Professional ratings
Review scores
| Source | Rating |
| Allmusic | Star |
| Entertainment Weekly | B− |
| Pitchfork | 7.0/10 |
| Rolling Stone | Star |

== Artwork and packaging ==
The art direction and design for U218 Singles was handled by Shaughn McGrath. Many different photographs were used in the album's packaging with front and back cover photographs taken by David Corio and Anton Corbijn, respectively with booklet photographs by Corbijn, Paul Slattery, Andrew McPherson, Colm Henry, Matt Mahurin, Pennie Smith, and Sheila Rock. Corio's front cover photograph shows the band on the roof of the Country Club Hotel, in Cork, Ireland in February 1980.

==Track listing==

No songs from October (1981), Zooropa (1993), Pop (1997), or the Passengers (U2 & Brian Eno) project Original Soundtracks 1 (1995) are included.

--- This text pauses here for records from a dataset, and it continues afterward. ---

-- pv_equiv track=rewrite | github.com/pypi-data/pypi-mirror-337 | packages/tucan/tucan-0.5.0.tar.gz/tucan-0.5.0/src/tucan/unformat_py.py | remove_combined_chars
-- ===== SOURCE A (Python) =====
-- from typing import List
--
-- COMB_CHARS = {"'''": "\xaa", '"""': "\xbb"}
--
-- def remove_combined_chars(code: List[str]) -> List[str]:
--     """replace combined chars with single char alternatives"""
--     new_code = []
--     for line in code:
--         rline = line
--         for cchar, rchar in COMB_CHARS.items():
--             rline = rline.replace(cchar, rchar)
--         new_code.append(rline)
--     return new_code
-- ===== SOURCE B (Python) =====
-- from typing import List
--
-- COMB_CHARS = {"'''": "\xaa", '"""': "\xbb"}
--
--
-- def _rewrite(line: str) -> str:
--     """single left-to-right scan: dispatch on the 3-char window at each position"""
--     buf = []
--     i = 0
--     n = len(line)
--     while i < n:
--         window = line[i:i + 3]
--         if window == "'''":
--             buf.append("\xaa")
--             i += 3
--         elif window == '"""':
--             buf.append("\xbb")
--             i += 3
--         else:
--             buf.append(line[i])
--             i += 1
--     return "".join(buf)
--
--
-- def remove_combined_chars(code: List[str]) -> List[str]:
--     """replace combined chars with single char alternatives"""
--     return [_rewrite(line) for line in code]
-- ===== Notes on version B (the rewrite author's own statement) =====
-- stated objective: alternative
-- what changed: Per line, the two sequential str.replace passes over the whole string are replaced by a single left-to-right character scan that dispatches on the 3-char window at each position, emitting the substitute char or the original char; safe because the two tokens share no characters.
import Mathlib
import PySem

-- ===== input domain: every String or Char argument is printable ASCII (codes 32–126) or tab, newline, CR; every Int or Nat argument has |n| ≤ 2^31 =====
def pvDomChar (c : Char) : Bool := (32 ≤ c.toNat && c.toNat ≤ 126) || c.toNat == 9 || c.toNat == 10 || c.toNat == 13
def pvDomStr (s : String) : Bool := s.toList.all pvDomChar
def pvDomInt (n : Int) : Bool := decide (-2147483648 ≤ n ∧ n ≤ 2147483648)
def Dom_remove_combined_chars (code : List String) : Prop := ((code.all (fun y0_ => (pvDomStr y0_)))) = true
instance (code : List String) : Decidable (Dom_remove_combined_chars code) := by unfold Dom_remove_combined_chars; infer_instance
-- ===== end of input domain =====

-- B replaces A's two sequential str.replace passes per line by a single left-to-right
-- character scan dispatching on the 3-char window (objective: alternative, one pass instead of two).

-- ===== PORT A =====
def COMB_CHARS : PySem.Dict String String :=
  (PySem.Dict.empty.insert "'''" "\u00AA").insert "\"\"\"" "\u00BB"

def remove_combined_chars (code : List String) : List String :=
  code.foldl (fun new_code line =>
    new_code ++ [COMB_CHARS.items.foldl (fun rline p => PySem.Str.replace rline p.1 p.2) line]) []

-- ===== PORT B =====
-- single scan: at each position compare the 3-char window (line[i:i+3]) with the two tokens
def scanLine : List Char → List Char
  | [] => []
  | c :: t =>
    if (c :: t).take 3 = ['\'', '\'', '\''] then '\u00AA' :: scanLine (t.drop 2)
    else if (c :: t).take 3 = ['"', '"', '"'] then '\u00BB' :: scanLine (t.drop 2)
    else c :: scanLine t
termination_by l => l.length
decreasing_by
  · simp only [List.length_cons, List.length_drop]; omega
  · simp only [List.length_cons, List.length_drop]; omega
  · simp only [List.length_cons]; omega

def remove_combined_chars_alt (code : List String) : List String :=
  code.map (fun line => String.ofList (scanLine line.toList))

-- ===== PRECONDITION & SPEC =====
def Spec_remove_combined_chars (code : List String) (out : List String) : Prop := out = remove_combined_chars_alt code
instance (code : List String) (out : List String) : Decidable (Spec_remove_combined_chars code out) := by unfold Spec_remove_combined_chars; infer_instance

-- ===== CLAIM (what is proved, stated in full; the proofs are below) =====
def Claim_equal_remove_combined_chars : Prop := ∀ (code : List String), Dom_remove_combined_chars code → Spec_remove_combined_chars code (remove_combined_chars code)

-- ===== LEMMAS AND PROOFS =====

-- fuel-free version of PySem.Chars.replace for a nonempty pattern
def repTok (old new : List Char) : List Char → List Char
  | [] => []
  | c :: t =>
    if old.isPrefixOf (c :: t) then new ++ repTok old new (t.drop (old.length - 1))
    else c :: repTok old new t
termination_by l => l.length
decreasing_by
  · simp only [List.length_cons, List.length_drop]; omega
  · simp only [List.length_cons]; omega

lemma repTok_nil (old new : List Char) : repTok old new [] = [] := by rw [repTok]

lemma repTok_cons_pos (old new : List Char) (c : Char) (t : List Char)
    (h : old.isPrefixOf (c :: t) = true) :
    repTok old new (c :: t) = new ++ repTok old new (t.drop (old.length - 1)) := by
  rw [repTok, if_pos h]

lemma repTok_cons_neg (old new : List Char) (c : Char) (t : List Char)
    (h : old.isPrefixOf (c :: t) = false) :
    repTok old new (c :: t) = c :: repTok old new t := by
  rw [repTok, if_neg (by simp [h])]

lemma go_eq (old new : List Char) (hne : old ≠ []) :
    ∀ fuel l acc, l.length ≤ fuel →
      PySem.Chars.replace.go old new fuel l acc = acc.reverse ++ repTok old new l := by
  have hlen : 1 ≤ old.length := by
    cases old with | nil => exact absurd rfl hne | cons _ _ => simp
  intro fuel
  induction fuel with
  | zero =>
    intro l acc hl
    have : l = [] := List.eq_nil_of_length_eq_zero (Nat.le_zero.mp hl)
    subst this
    simp [PySem.Chars.replace.go, repTok_nil]
  | succ n ih =>
    intro l acc hl
    cases l with
    | nil => simp [PySem.Chars.replace.go, repTok_nil]
    | cons c t =>
      have hl' : t.length ≤ n := by simp at hl; omega
      rw [PySem.Chars.replace.go]
      by_cases hp : old.isPrefixOf (c :: t)
      · simp only [hp, if_true]
        have hdrop : List.drop old.length (c :: t) = t.drop (old.length - 1) := by
          cases old with
          | nil => exact absurd rfl hne
          | cons o os => simp
        have hd2 : (t.drop (old.length - 1)).length ≤ n := by
          simp only [List.length_drop]; omega
        rw [hdrop, ih _ _ hd2, repTok_cons_pos old new c t hp]
        simp
      · simp only [hp]
        rw [ih _ _ hl', repTok_cons_neg old new c t (by simp only [Bool.not_eq_true] at hp; exact hp)]
        simp

lemma replace_eq_repTok (s old new : List Char) (hne : old ≠ []) :
    PySem.Chars.replace s old new = repTok old new s := by
  rw [PySem.Chars.replace]
  have : old.isEmpty = false := by cases old with | nil => exact absurd rfl hne | cons _ _ => rfl
  rw [this]
  simpa using go_eq old new hne s.length s [] le_rfl

-- after the quote-triple pass, the first two characters can only be '"','"' if they already were
lemma take2_rep (t : List Char) (h : (repTok ['\'', '\'', '\''] ['\u00AA'] t).take 2 = ['"', '"']) :
    t.take 2 = ['"', '"'] := by
  cases t with
  | nil => simp [repTok_nil] at h
  | cons a r =>
    by_cases hp : List.isPrefixOf ['\'', '\'', '\''] (a :: r)
    · rw [repTok_cons_pos _ _ _ _ hp] at h
      simp at h
    · rw [repTok_cons_neg _ _ _ _ (by simp only [Bool.not_eq_true] at hp; exact hp)] at h
      cases r with
      | nil => simp [repTok_nil] at h
      | cons b r2 =>
        by_cases hp2 : List.isPrefixOf ['\'', '\'', '\''] (b :: r2)
        · rw [repTok_cons_pos _ _ _ _ hp2] at h
          simp at h
        · rw [repTok_cons_neg _ _ _ _ (by simp only [Bool.not_eq_true] at hp2; exact hp2)] at h
          simp at h ⊢
          tauto

lemma prefix_iff_take3 (tok : List Char) (htok : tok.length = 3) (l : List Char) :
    tok.isPrefixOf l = true ↔ l.take 3 = tok := by
  rw [List.isPrefixOf_iff_prefix, List.prefix_iff_eq_take, htok]
  exact ⟨fun h => h.symm, fun h => h.symm⟩

lemma comp_eq (s : List Char) :
    repTok ['"', '"', '"'] ['\u00BB'] (repTok ['\'', '\'', '\''] ['\u00AA'] s) = scanLine s := by
  induction s using scanLine.induct with
  | case1 => simp [repTok_nil, scanLine]
  | case2 c t hq ih =>
    rw [scanLine, if_pos hq]
    rw [repTok_cons_pos _ _ _ _ ((prefix_iff_take3 _ rfl _).mpr hq)]
    simp only [List.length_cons, List.singleton_append]
    rw [repTok_cons_neg _ _ _ _ (by simp [List.isPrefixOf])]
    simpa using ih
  | case3 c t hq hd ih =>
    rw [scanLine, if_neg hq, if_pos hd]
    obtain ⟨t', rfl, rfl⟩ : ∃ t', t = '"' :: '"' :: t' ∧ c = '"' := by
      cases t with
      | nil => simp at hd
      | cons b r =>
        cases r with
        | nil => simp at hd
        | cons b2 r2 =>
          simp at hd
          exact ⟨r2, by simp [hd.2.1, hd.2.2], hd.1⟩
    have hnq : ∀ (x : List Char), List.isPrefixOf ['\'', '\'', '\''] ('"' :: x) = false := by
      intro x; simp [List.isPrefixOf]
    rw [repTok_cons_neg _ _ _ _ (hnq _), repTok_cons_neg _ _ _ _ (hnq _),
      repTok_cons_neg _ _ _ _ (hnq _)]
    rw [repTok_cons_pos _ _ _ _ (by simp [List.isPrefixOf])]
    simp only [List.length_cons, List.singleton_append, List.drop_succ_cons, List.drop_zero]
    simpa using ih
  | case4 c t hq hd ih =>
    rw [scanLine, if_neg hq, if_neg hd]
    rw [repTok_cons_neg _ _ _ _ (by
      by_contra hcon
      simp only [Bool.not_eq_false] at hcon
      have h3 := (prefix_iff_take3 _ rfl _).mp hcon
      exact hq (by
        cases t with
        | nil => simp at h3
        | cons b r =>
          cases r with
          | nil => simp at h3
          | cons b2 r2 =>
            simp at h3 ⊢
            tauto))]
    by_cases hp : List.isPrefixOf ['"', '"', '"'] (c :: repTok ['\'', '\'', '\''] ['\u00AA'] t)
    · exfalso
      have h3 := (prefix_iff_take3 _ rfl _).mp hp
      have hc : c = '"' := by
        cases hx : repTok ['\'', '\'', '\''] ['\u00AA'] t with
        | nil => rw [hx] at h3; simp at h3
        | cons y ys => rw [hx] at h3; simp at h3; exact h3.1
      have h2 : (repTok ['\'', '\'', '\''] ['\u00AA'] t).take 2 = ['"', '"'] := by
        cases hx : repTok ['\'', '\'', '\''] ['\u00AA'] t with
        | nil => rw [hx] at h3; simp at h3
        | cons y ys =>
          rw [hx] at h3
          cases ys with
          | nil => simp at h3
          | cons y2 ys2 => simp at h3 ⊢; tauto
      have ht2 := take2_rep t h2
      apply hd
      cases t with
      | nil => simp at ht2
      | cons b r =>
        cases r with
        | nil => simp at ht2
        | cons b2 r2 => simp at ht2 ⊢; tauto
    · rw [repTok_cons_neg _ _ _ _ (by simp only [Bool.not_eq_true] at hp; exact hp)]
      simp [ih]

lemma str_replace_q (s : String) :
    PySem.Str.replace s "'''" "\u00AA" =
      String.ofList (repTok ['\'', '\'', '\''] ['\u00AA'] s.toList) := by
  rw [PySem.Str.replace]
  have h1 : ("'''" : String).toList = ['\'', '\'', '\''] := by decide
  have h2 : ("\u00AA" : String).toList = ['\u00AA'] := by decide
  rw [h1, h2, replace_eq_repTok _ _ _ (by decide)]

lemma str_replace_d (s : String) :
    PySem.Str.replace s "\"\"\"" "\u00BB" =
      String.ofList (repTok ['"', '"', '"'] ['\u00BB'] s.toList) := by
  rw [PySem.Str.replace]
  have h1 : ("\"\"\"" : String).toList = ['"', '"', '"'] := by decide
  have h2 : ("\u00BB" : String).toList = ['\u00BB'] := by decide
  rw [h1, h2, replace_eq_repTok _ _ _ (by decide)]

lemma line_eq (line : String) :
    COMB_CHARS.items.foldl (fun rline p => PySem.Str.replace rline p.1 p.2) line =
      String.ofList (scanLine line.toList) := by
  have hitems : COMB_CHARS.items = [("'''", "\u00AA"), ("\"\"\"", "\u00BB")] := by decide
  rw [hitems]
  simp only [List.foldl_cons, List.foldl_nil]
  rw [str_replace_q, str_replace_d, String.toList_ofList]
  rw [comp_eq]

lemma foldl_append_map {α β : Type} (f : α → β) :
    ∀ (l : List α) (acc : List β), l.foldl (fun a x => a ++ [f x]) acc = acc ++ l.map f := by
  intro l
  induction l with
  | nil => simp
  | cons x xs ih => intro acc; simp [ih]

-- ===== VERDICT (by name: the statement is the Claim_ definition above) =====
theorem remove_combined_chars_spec : Claim_equal_remove_combined_chars := by
  intro code _
  unfold Spec_remove_combined_chars remove_combined_chars remove_combined_chars_alt
  rw [foldl_append_map]
  simp only [List.nil_append]
  exact List.map_congr_left (fun line _ => line_eq line)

| No. | Title | From the album: | Length |
|---|---|---|---|
| 1. | "Beautiful Day" | All That You Can't Leave Behind (2000) | 4:05 |
| 2. | "I Still Haven't Found What I'm Looking For" | The Joshua Tree (1987) | 4:38 |
| 3. | "Pride (In the Name of Love)" | The Unforgettable Fire (1984) | 3:48 |
| 4. | "With or Without You" | The Joshua Tree | 4:56 |
| 5. | "Vertigo" | How to Dismantle an Atomic Bomb (2004) | 3:10 |
| 6. | "New Year's Day" (Japanese single version) | War (1983) | 4:17 |
| 7. | "Mysterious Ways" | Achtung Baby (1991) | 4:02 |
| 8. | "Stuck in a Moment You Can't Get Out Of" | All That You Can't Leave Behind | 4:31 |
| 9. | "Where the Streets Have No Name" (Single version) | The Joshua Tree | 4:46 |
| 10. | "Sweetest Thing" (Single mix) | The Best of 1980–1990 (1998) | 3:00 |
| 11. | "Sunday Bloody Sunday" | War | 4:40 |
| 12. | "One" | Achtung Baby | 4:35 |
| 13. | "Desire" | Rattle and Hum (1988) | 2:59 |
| 14. | "Walk On" (Edited version) | All That You Can't Leave Behind | 4:26 |
| 15. | "Elevation" | All That You Can't Leave Behind | 3:47 |
| 16. | "Sometimes You Can't Make It on Your Own" | How to Dismantle an Atomic Bomb | 5:05 |
| 17. | "The Saints Are Coming" (with Green Day) | New song; originally by Skids from Scared to Dance | 3:21 |
| 18. | "Window in the Skies" | New song | 4:08 |
| Total length: |  |  | 74:35 |

UK, Australia, New Zealand, and Japan only
| No. | Title | From the album: | Length |
|---|---|---|---|
| 1. | "I Will Follow" | Boy (1980) | 3:36 |
| Total length: |  |  | 78:15 |

==Variations==
A limited edition version includes a live DVD featuring ten songs recorded on the Vertigo Tour in Milan. "I Will Follow" appears as a bonus track on UK and Australian editions of the CD. The deluxe version in the UK, Ireland, and Canadian iTunes Stores also contains nine of the live songs from the limited-edition bonus disc as audio tracks, as well as a digital booklet and a bonus track, "Smile," for those who pre-ordered the album. The United States deluxe iTunes version does not come with a digital booklet, but instead with "Smile" as a bonus track even if it was not pre-ordered.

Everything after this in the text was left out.